The records ->
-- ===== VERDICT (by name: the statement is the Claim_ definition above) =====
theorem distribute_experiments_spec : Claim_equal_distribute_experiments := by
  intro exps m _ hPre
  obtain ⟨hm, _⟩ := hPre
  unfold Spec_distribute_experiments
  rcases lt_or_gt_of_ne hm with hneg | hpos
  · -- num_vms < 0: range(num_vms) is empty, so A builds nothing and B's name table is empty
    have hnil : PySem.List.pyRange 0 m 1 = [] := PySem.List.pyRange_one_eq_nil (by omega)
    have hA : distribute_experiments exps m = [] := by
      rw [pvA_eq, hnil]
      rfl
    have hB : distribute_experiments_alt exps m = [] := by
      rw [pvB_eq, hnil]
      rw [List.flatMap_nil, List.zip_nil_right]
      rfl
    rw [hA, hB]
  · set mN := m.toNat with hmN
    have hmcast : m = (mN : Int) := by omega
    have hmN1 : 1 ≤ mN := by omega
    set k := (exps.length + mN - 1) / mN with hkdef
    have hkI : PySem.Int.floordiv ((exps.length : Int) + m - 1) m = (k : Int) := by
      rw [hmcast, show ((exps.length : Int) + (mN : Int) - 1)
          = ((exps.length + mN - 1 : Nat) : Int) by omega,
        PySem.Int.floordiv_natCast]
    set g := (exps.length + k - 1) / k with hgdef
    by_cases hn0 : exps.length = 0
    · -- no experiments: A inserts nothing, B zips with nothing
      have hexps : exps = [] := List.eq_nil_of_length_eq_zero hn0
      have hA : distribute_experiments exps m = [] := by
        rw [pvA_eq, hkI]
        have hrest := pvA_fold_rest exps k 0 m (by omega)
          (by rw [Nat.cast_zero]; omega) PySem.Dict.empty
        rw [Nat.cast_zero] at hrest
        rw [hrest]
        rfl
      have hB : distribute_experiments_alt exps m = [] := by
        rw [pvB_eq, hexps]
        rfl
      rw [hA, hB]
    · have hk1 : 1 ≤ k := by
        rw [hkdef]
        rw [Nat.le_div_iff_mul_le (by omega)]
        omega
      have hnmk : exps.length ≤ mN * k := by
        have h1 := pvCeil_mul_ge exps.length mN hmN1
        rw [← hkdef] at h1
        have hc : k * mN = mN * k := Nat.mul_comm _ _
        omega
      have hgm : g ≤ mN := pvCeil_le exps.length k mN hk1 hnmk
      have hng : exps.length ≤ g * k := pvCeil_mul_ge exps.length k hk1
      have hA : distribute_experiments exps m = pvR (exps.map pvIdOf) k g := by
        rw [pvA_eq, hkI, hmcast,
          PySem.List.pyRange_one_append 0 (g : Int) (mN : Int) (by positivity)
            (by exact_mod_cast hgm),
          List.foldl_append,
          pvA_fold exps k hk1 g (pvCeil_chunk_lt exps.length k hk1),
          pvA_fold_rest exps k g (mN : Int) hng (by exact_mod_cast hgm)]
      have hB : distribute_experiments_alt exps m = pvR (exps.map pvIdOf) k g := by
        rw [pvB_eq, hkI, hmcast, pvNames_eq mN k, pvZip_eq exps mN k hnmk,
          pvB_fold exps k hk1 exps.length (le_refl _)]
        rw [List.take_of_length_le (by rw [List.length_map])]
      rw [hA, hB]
...
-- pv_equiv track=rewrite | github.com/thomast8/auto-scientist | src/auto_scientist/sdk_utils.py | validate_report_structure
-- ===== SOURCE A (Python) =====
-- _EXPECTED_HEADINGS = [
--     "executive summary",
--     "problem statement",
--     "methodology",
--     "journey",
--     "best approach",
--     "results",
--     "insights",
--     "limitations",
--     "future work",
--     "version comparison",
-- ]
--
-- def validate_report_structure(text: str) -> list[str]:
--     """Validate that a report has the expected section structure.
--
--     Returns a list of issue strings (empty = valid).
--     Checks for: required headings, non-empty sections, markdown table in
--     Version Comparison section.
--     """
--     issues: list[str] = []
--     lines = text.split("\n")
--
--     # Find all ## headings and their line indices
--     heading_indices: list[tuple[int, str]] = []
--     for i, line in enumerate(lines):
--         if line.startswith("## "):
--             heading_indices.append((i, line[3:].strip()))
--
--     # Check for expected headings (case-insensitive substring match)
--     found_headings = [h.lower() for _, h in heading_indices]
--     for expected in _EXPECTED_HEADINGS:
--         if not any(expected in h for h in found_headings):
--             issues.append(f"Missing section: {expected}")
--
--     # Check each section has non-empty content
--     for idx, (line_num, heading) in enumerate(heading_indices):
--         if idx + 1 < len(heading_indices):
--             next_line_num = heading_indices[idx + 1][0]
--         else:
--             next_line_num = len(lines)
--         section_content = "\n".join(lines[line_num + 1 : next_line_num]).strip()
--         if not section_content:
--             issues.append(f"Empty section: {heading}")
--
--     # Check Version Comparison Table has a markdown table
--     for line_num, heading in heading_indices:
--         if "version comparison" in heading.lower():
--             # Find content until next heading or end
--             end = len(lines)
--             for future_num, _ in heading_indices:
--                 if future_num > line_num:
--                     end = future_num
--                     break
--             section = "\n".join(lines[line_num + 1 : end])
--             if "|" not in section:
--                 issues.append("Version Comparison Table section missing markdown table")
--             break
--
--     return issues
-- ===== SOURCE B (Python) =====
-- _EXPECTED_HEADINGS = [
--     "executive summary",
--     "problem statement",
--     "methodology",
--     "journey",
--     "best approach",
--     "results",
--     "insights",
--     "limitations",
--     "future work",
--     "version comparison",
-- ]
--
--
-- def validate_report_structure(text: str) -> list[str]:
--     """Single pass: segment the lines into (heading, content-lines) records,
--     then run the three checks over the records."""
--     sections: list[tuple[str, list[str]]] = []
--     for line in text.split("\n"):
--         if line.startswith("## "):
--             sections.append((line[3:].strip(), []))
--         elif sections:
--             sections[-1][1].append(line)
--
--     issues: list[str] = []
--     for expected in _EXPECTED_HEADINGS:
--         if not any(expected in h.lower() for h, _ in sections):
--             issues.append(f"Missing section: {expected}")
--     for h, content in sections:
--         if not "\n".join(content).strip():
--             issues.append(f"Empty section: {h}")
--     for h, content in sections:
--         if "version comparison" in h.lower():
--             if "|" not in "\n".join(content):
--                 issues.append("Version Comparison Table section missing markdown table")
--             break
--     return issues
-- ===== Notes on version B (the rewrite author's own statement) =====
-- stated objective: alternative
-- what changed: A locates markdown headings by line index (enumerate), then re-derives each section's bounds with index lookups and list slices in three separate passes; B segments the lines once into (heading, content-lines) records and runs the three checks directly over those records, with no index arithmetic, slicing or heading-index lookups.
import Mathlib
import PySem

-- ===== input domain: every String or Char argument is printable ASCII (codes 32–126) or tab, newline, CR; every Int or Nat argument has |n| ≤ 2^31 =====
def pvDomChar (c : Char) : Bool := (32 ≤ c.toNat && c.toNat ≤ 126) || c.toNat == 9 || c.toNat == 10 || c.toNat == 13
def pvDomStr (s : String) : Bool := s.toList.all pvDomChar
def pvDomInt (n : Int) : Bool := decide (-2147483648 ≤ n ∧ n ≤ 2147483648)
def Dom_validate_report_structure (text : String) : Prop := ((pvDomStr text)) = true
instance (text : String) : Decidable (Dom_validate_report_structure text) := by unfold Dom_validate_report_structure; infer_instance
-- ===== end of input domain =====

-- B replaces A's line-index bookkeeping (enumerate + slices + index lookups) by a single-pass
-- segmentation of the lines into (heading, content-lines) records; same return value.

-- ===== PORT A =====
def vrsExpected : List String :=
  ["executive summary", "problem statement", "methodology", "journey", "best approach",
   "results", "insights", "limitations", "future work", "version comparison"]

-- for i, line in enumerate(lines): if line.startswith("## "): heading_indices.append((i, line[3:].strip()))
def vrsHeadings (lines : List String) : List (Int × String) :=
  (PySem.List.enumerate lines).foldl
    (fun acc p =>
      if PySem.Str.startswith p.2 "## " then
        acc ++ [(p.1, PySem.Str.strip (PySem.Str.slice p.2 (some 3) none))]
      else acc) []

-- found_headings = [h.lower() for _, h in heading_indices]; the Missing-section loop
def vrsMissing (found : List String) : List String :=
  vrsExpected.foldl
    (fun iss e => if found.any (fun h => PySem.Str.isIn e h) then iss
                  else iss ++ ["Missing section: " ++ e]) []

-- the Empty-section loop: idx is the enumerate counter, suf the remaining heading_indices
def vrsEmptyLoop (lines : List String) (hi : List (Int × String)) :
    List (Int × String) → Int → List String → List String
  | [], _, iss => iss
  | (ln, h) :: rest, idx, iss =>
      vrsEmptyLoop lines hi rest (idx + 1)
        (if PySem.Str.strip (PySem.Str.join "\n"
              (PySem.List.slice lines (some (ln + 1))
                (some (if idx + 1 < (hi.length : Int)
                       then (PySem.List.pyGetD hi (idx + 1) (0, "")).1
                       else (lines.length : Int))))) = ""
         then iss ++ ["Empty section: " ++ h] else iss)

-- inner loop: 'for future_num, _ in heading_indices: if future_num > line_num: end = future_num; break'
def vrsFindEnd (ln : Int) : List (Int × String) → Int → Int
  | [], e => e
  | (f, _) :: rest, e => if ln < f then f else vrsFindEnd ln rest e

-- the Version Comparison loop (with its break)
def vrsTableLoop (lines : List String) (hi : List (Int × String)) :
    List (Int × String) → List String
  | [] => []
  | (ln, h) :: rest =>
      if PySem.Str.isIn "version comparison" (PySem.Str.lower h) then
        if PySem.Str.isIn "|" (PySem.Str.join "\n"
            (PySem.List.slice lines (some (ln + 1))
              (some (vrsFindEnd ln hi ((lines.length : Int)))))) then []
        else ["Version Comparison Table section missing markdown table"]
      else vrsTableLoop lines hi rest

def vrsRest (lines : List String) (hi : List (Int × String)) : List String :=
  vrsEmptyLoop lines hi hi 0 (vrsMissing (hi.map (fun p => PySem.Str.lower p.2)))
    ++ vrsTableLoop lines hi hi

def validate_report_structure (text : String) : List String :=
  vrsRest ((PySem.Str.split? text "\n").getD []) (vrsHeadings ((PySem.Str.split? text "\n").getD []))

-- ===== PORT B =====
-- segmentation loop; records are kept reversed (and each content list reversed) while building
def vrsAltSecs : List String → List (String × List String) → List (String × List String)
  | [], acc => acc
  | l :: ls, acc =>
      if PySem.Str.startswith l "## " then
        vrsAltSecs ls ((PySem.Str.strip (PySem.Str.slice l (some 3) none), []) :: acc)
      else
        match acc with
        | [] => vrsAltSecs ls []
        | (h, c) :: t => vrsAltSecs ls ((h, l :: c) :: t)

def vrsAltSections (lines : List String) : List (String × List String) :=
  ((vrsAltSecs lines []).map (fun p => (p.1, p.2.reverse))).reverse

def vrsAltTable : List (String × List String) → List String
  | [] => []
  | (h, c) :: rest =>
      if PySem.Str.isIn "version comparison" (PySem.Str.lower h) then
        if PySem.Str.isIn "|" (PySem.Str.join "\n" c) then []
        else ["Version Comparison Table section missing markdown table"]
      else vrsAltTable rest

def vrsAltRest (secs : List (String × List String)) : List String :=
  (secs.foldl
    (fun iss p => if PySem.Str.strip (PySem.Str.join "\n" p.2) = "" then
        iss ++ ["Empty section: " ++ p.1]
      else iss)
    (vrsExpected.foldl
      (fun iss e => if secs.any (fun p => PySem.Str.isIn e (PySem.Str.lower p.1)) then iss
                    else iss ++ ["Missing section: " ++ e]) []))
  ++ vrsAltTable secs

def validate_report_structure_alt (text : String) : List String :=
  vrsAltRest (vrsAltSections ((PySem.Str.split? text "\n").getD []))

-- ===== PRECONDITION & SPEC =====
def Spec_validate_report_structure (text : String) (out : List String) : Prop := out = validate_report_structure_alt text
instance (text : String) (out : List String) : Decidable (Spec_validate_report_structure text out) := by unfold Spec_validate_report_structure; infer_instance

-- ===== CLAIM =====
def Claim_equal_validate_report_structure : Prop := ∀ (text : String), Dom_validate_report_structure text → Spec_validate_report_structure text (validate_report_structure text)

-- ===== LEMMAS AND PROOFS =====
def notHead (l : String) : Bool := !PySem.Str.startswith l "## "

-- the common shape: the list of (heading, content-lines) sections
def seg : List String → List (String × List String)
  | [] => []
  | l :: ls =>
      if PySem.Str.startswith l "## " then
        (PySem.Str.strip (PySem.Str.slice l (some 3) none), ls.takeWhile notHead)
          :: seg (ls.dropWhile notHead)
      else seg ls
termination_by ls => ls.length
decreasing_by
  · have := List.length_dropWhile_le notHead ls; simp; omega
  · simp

What the exercise asks -> Find each line of the data above that holds the word "index", then copy it.

Answer for the task ->
-- what changed: A locates markdown headings by line index (enumerate), then re-derives each section's bounds with index lookups and list slices in three separate passes; B segments the lines once into (heading, content-lines) records and runs the three checks directly over those records, with no index arithmetic, slicing or heading-index lookups.
-- B replaces A's line-index bookkeeping (enumerate + slices + index lookups) by a single-pass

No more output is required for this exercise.